YD277 induces G1 cell cycle arrest in MDA-MB-231 and MDA-MB-468 cells A. The cell cycle distributions of MDA-MB-231 and MDA-MB-468 cells after YD277 treatment. The cells were treated with YD277 at 1, 3 and 10 μM as indicated for 36 h. The cells were stained with propidium iodide (PI) for 30 min at 37°C in dark and subjected to flow cytometer analysis. ML264 was used as the control, which induced S and G2/M phase arrest. B. Compared to DMSO and ML264, YD277 (10 μM) significantly increased the percentage of MDA-MB-231 and MDA-MB-468 cells in G1 phase.
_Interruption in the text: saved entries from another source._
-- pv_equiv track=rewrite | github.com/NamanRC/cv-extraction-accio | pipeline/scorer.py | score_college
-- ===== SOURCE A (Python) =====
-- TIER1_COLLEGES = [
--     "indian institute of technology", "iit", "indian institute of science", "iisc",
--     "mit", "stanford", "carnegie mellon", "cmu", "uc berkeley",
--     "university of california, berkeley", "caltech", "georgia tech",
--     "university of texas", "university of washington", "eth zurich",
--     "oxford", "cambridge", "harvard", "princeton", "columbia university",
--     "university of illinois", "bits pilani", "iiit hyderabad",
-- ]
--
-- TIER2_COLLEGES = [
--     "nit", "national institute of technology", "dtu", "delhi technological",
--     "jadavpur", "vit", "manipal", "thapar", "psg",
--     "university of michigan", "university of toronto", "purdue", "ucla",
--     "nyu", "university of southern california", "usc",
--     "university of maryland", "northeastern",
-- ]
--
-- def _lower(val):
--     return (val or "").lower().strip()
--
-- def score_college(education):
--     best = 0
--     reasons = []
--     for edu in education:
--         college = _lower(edu.get("college"))
--         if not college:
--             continue
--         if any(t in college for t in TIER1_COLLEGES):
--             if best < 15:
--                 best = 15
--                 reasons = [f"Tier-1 college: {edu['college']}"]
--         elif any(t in college for t in TIER2_COLLEGES):
--             if best < 9:
--                 best = 9
--                 reasons = [f"Tier-2 college: {edu['college']}"]
--         else:
--             if best < 4:
--                 best = 4
--                 reasons = [f"Other college: {edu['college']}"]
--     return best, reasons or ["No education data"]
-- ===== SOURCE B (Python) =====
-- TIER1_COLLEGES = [
--     "indian institute of technology", "iit", "indian institute of science", "iisc",
--     "mit", "stanford", "carnegie mellon", "cmu", "uc berkeley",
--     "university of california, berkeley", "caltech", "georgia tech",
--     "university of texas", "university of washington", "eth zurich",
--     "oxford", "cambridge", "harvard", "princeton", "columbia university",
--     "university of illinois", "bits pilani", "iiit hyderabad",
-- ]
--
-- TIER2_COLLEGES = [
--     "nit", "national institute of technology", "dtu", "delhi technological",
--     "jadavpur", "vit", "manipal", "thapar", "psg",
--     "university of michigan", "university of toronto", "purdue", "ucla",
--     "nyu", "university of southern california", "usc",
--     "university of maryland", "northeastern",
-- ]
--
-- _LABELS = {15: "Tier-1 college", 9: "Tier-2 college", 4: "Other college"}
--
--
-- def _lower(val):
--     return (val or "").lower().strip()
--
--
-- def _tier(college):
--     if any(t in college for t in TIER1_COLLEGES):
--         return 15
--     if any(t in college for t in TIER2_COLLEGES):
--         return 9
--     return 4
--
--
-- def score_college(education):
--     scored = [(_tier(c), edu) for edu in education if (c := _lower(edu.get("college")))]
--     best = max((s for s, _ in scored), default=0)
--     if best == 0:
--         return 0, ["No education data"]
--     edu = next(e for s, e in scored if s == best)
--     return best, [f"{_LABELS[best]}: {edu['college']}"]
-- ===== Notes on version B (the rewrite author's own statement) =====
-- stated objective: alternative
-- what changed: A's single loop that mutates best/reasons with per-tier 'if best < k' updates is replaced by a two-pass decomposition: score every entry once into a (score, entry) list, take the max (default 0), then pick the first entry attaining it and render its reason from a score->label table.
import Mathlib
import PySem

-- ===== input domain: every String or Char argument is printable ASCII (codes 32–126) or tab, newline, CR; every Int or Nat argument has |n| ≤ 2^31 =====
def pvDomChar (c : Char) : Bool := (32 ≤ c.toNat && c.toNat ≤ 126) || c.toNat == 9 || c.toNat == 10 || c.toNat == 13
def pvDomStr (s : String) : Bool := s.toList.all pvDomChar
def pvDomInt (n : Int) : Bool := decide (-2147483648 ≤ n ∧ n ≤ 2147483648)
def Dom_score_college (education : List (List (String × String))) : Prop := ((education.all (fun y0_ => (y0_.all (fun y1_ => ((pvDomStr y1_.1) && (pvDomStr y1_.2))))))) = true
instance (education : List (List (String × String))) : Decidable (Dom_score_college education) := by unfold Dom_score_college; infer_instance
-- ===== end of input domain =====

-- B replaces A's single mutating best/reasons loop by a two-pass decomposition (score every entry, take the max, then pick the first entry attaining it); same results, no speed claim.

-- ===== PORT A =====
def pvTier1 : List String := ["indian institute of technology", "iit", "indian institute of science", "iisc",
    "mit", "stanford", "carnegie mellon", "cmu", "uc berkeley",
    "university of california, berkeley", "caltech", "georgia tech",
    "university of texas", "university of washington", "eth zurich",
    "oxford", "cambridge", "harvard", "princeton", "columbia university",
    "university of illinois", "bits pilani", "iiit hyderabad"]
def pvTier2 : List String := ["nit", "national institute of technology", "dtu", "delhi technological",
    "jadavpur", "vit", "manipal", "thapar", "psg",
    "university of michigan", "university of toronto", "purdue", "ucla",
    "nyu", "university of southern california", "usc",
    "university of maryland", "northeastern"]
-- _lower(val) = (val or "").lower().strip(); None and "" are both falsy, so Option.getD "" is exact
def pvLowerHelper (val : Option String) : String := PySem.Str.strip (PySem.Str.lower (val.getD ""))
-- edu['college']: only evaluated when the key is present with a non-blank value, so getD "" never fires
def pvCollegeRaw (edu : List (String × String)) : String := (List.lookup "college" edu).getD ""
def pvStepA (st : Int × List String) (edu : List (String × String)) : Int × List String :=
  let college := pvLowerHelper (List.lookup "college" edu)
  if college = "" then st
  else if pvTier1.any (fun t => PySem.Str.isIn t college) then
    (if st.1 < 15 then ((15 : Int), ["Tier-1 college: " ++ pvCollegeRaw edu]) else st)
  else if pvTier2.any (fun t => PySem.Str.isIn t college) then
    (if st.1 < 9 then ((9 : Int), ["Tier-2 college: " ++ pvCollegeRaw edu]) else st)
  else
    (if st.1 < 4 then ((4 : Int), ["Other college: " ++ pvCollegeRaw edu]) else st)
def score_college (education : List (List (String × String))) : Int × List String :=
  let st := education.foldl pvStepA (0, [])
  (st.1, if st.2 = [] then ["No education data"] else st.2)

-- ===== PORT B =====
def pvLabels : List (Int × String) := [(15, "Tier-1 college"), (9, "Tier-2 college"), (4, "Other college")]
def pvTierScore (college : String) : Int :=
  if pvTier1.any (fun t => PySem.Str.isIn t college) then 15
  else if pvTier2.any (fun t => PySem.Str.isIn t college) then 9
  else 4
-- one comprehension entry: if (c := _lower(edu.get("college"))): (tier(c), edu)
def pvScoreEntry (edu : List (String × String)) : Option (Int × List (String × String)) :=
  let c := pvLowerHelper (List.lookup "college" edu)
  if c = "" then none else some (pvTierScore c, edu)
-- f"{_LABELS[best]}: {edu['college']}"
def pvMkReason (s : Int) (edu : List (String × String)) : String :=
  (List.lookup s pvLabels).getD "" ++ ": " ++ pvCollegeRaw edu
def score_college_alt (education : List (List (String × String))) : Int × List String :=
  let scored := education.filterMap pvScoreEntry
  let best := PySem.List.maxD (scored.map (·.1)) id 0
  if best = 0 then (0, ["No education data"])
  else
    match scored.find? (fun p => p.1 == best) with
    | some p => (best, [pvMkReason best p.2])
    | none => (best, [])   -- unreachable: best ≠ 0 means some entry attains best

-- ===== PRECONDITION & SPEC =====
def Spec_score_college (education : List (List (String × String))) (out : Int × List String) : Prop := out = score_college_alt education
instance (education : List (List (String × String))) (out : Int × List String) : Decidable (Spec_score_college education out) := by unfold Spec_score_college; infer_instance

-- ===== CLAIM (what is proved, stated in full; the proofs are below) =====
def Claim_equal_score_college : Prop := ∀ (education : List (List (String × String))), Dom_score_college education → Spec_score_college education (score_college education)

-- ===== LEMMAS AND PROOFS =====

-- best score of the processed list, in foldl-max form (proof-side mirror of B's max(default=0))
def pvBest (l : List (List (String × String))) : Int :=
  ((l.filterMap pvScoreEntry).map (·.1)).foldl max 0

theorem pv_foldl_max_max (xs : List Int) (a b : Int) :
    xs.foldl max (max a b) = max a (xs.foldl max b) := by
  induction xs generalizing b with
  | nil => rfl
  | cons x t ih =>
      simp only [List.foldl_cons, max_assoc]
      exact ih (max b x)

theorem pv_init_le_foldl_max (xs : List Int) (a : Int) : a ≤ xs.foldl max a := by
  induction xs generalizing a with
  | nil => simp
  | cons x t ih => exact le_trans (le_max_left _ _) (ih (max a x))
Each experiment was conducted in triplicate and data are presented as the mean ± SD (n=3). *p < 0.05, **p < 0.01. C. MDA-MB-231 and MDA-MB-468 cells were treated with YD277, ML264, or DMSO for 36 h, and the expression levels of cell cycle related proteins, such as Cyclin D1, p21, and p27, were detected by WB. GAPDH normalized quantitative data were shown below each blot.

Figure 4

YD277 induces apoptosis in MDA-MB-231 and MDA-MB-468 TNBC cells A. The morphology of MDA-MB-231 and MDA-MB-468 cells changed dramatically after 36 h of treatment with YD277 (10 μM). B. YD277 induces apoptosis in MDA-MB-231 and MDA-MB-468 cells in a dose-dependent manner as measured by Annexin V staining and flow cytometry analysis. C. Proportions of Annexin V-positive MDA-MB-231 cells. The data are presented as the mean ± SD (n=3). **p < 0.01, ***p < 0.001. D. Proportions of Annexin V-positive MDA-MB-468 cells.

Figure 5

YD277 regulates the expression levels of apoptosis-related proteins and activates the ER stress pathway A. MDA-MB-231 and MDA-MB-468 cells were treated with YD277, ML264, or DMSO for 36 h, and the expression levels of apoptosis-related proteins were detected by WB. GAPDH normalized quantitative data for Bcl2 and Bcl-xL were shown below their panel. B. MDA-MB-231 and MDA-MB-468 cells were treated with drugs for 36 h, and WB was performed to detect the expression levels of proteins in the ER stress pathway. GAPDH normalized quantitative data were shown below their panel. P-JNK and p-c-Jun were normalized to JNK and c-Jun, respectively. C. IRE1α depletion dramatically increased the IC₅₀ values of YD277 in both MDA-MB-231 and MDA-MB-468 cells. The cells were transiently transfected with 50 nM siRNA against IRE1α for 24 h and subsequently treated with YD277 for 48 h. Cell viability was measured using the SRB assay. D. Knockdown of IRE1α blocked YD277 (4 μM)-induced apoptosis as measured by Annexin V staining and flow cytometry analysis. Data are presented as the mean ± SD (n=3). **p < 0.01. E. IRE1α depletion in both MDA-MB-231 and MDA-MB-468 cells abolished YD277-induced PARP cleavage and JNK activation, as measured by WB. GAPDH normalized quantitative data were shown below their panel. p-JNK was normalized to JNK.

Figure 6

YD277 significantly inhibits the growth of MDA-MB-231 tumor xenografts in nude mice A. Over the course of 20 days, YD277 (15 mg/kg) significantly suppressed the growth of MDA-MB-231 tumor xenographs compared to the vehicle control. B. YD277 did not reduce mouse body weights. C. Photographs of the tumors collected following 20 days of treatment with vehicle or YD277. Tumor weights are also presented (n=16). **p < 0.01. Only 14 tumors are shown after we removed outliers.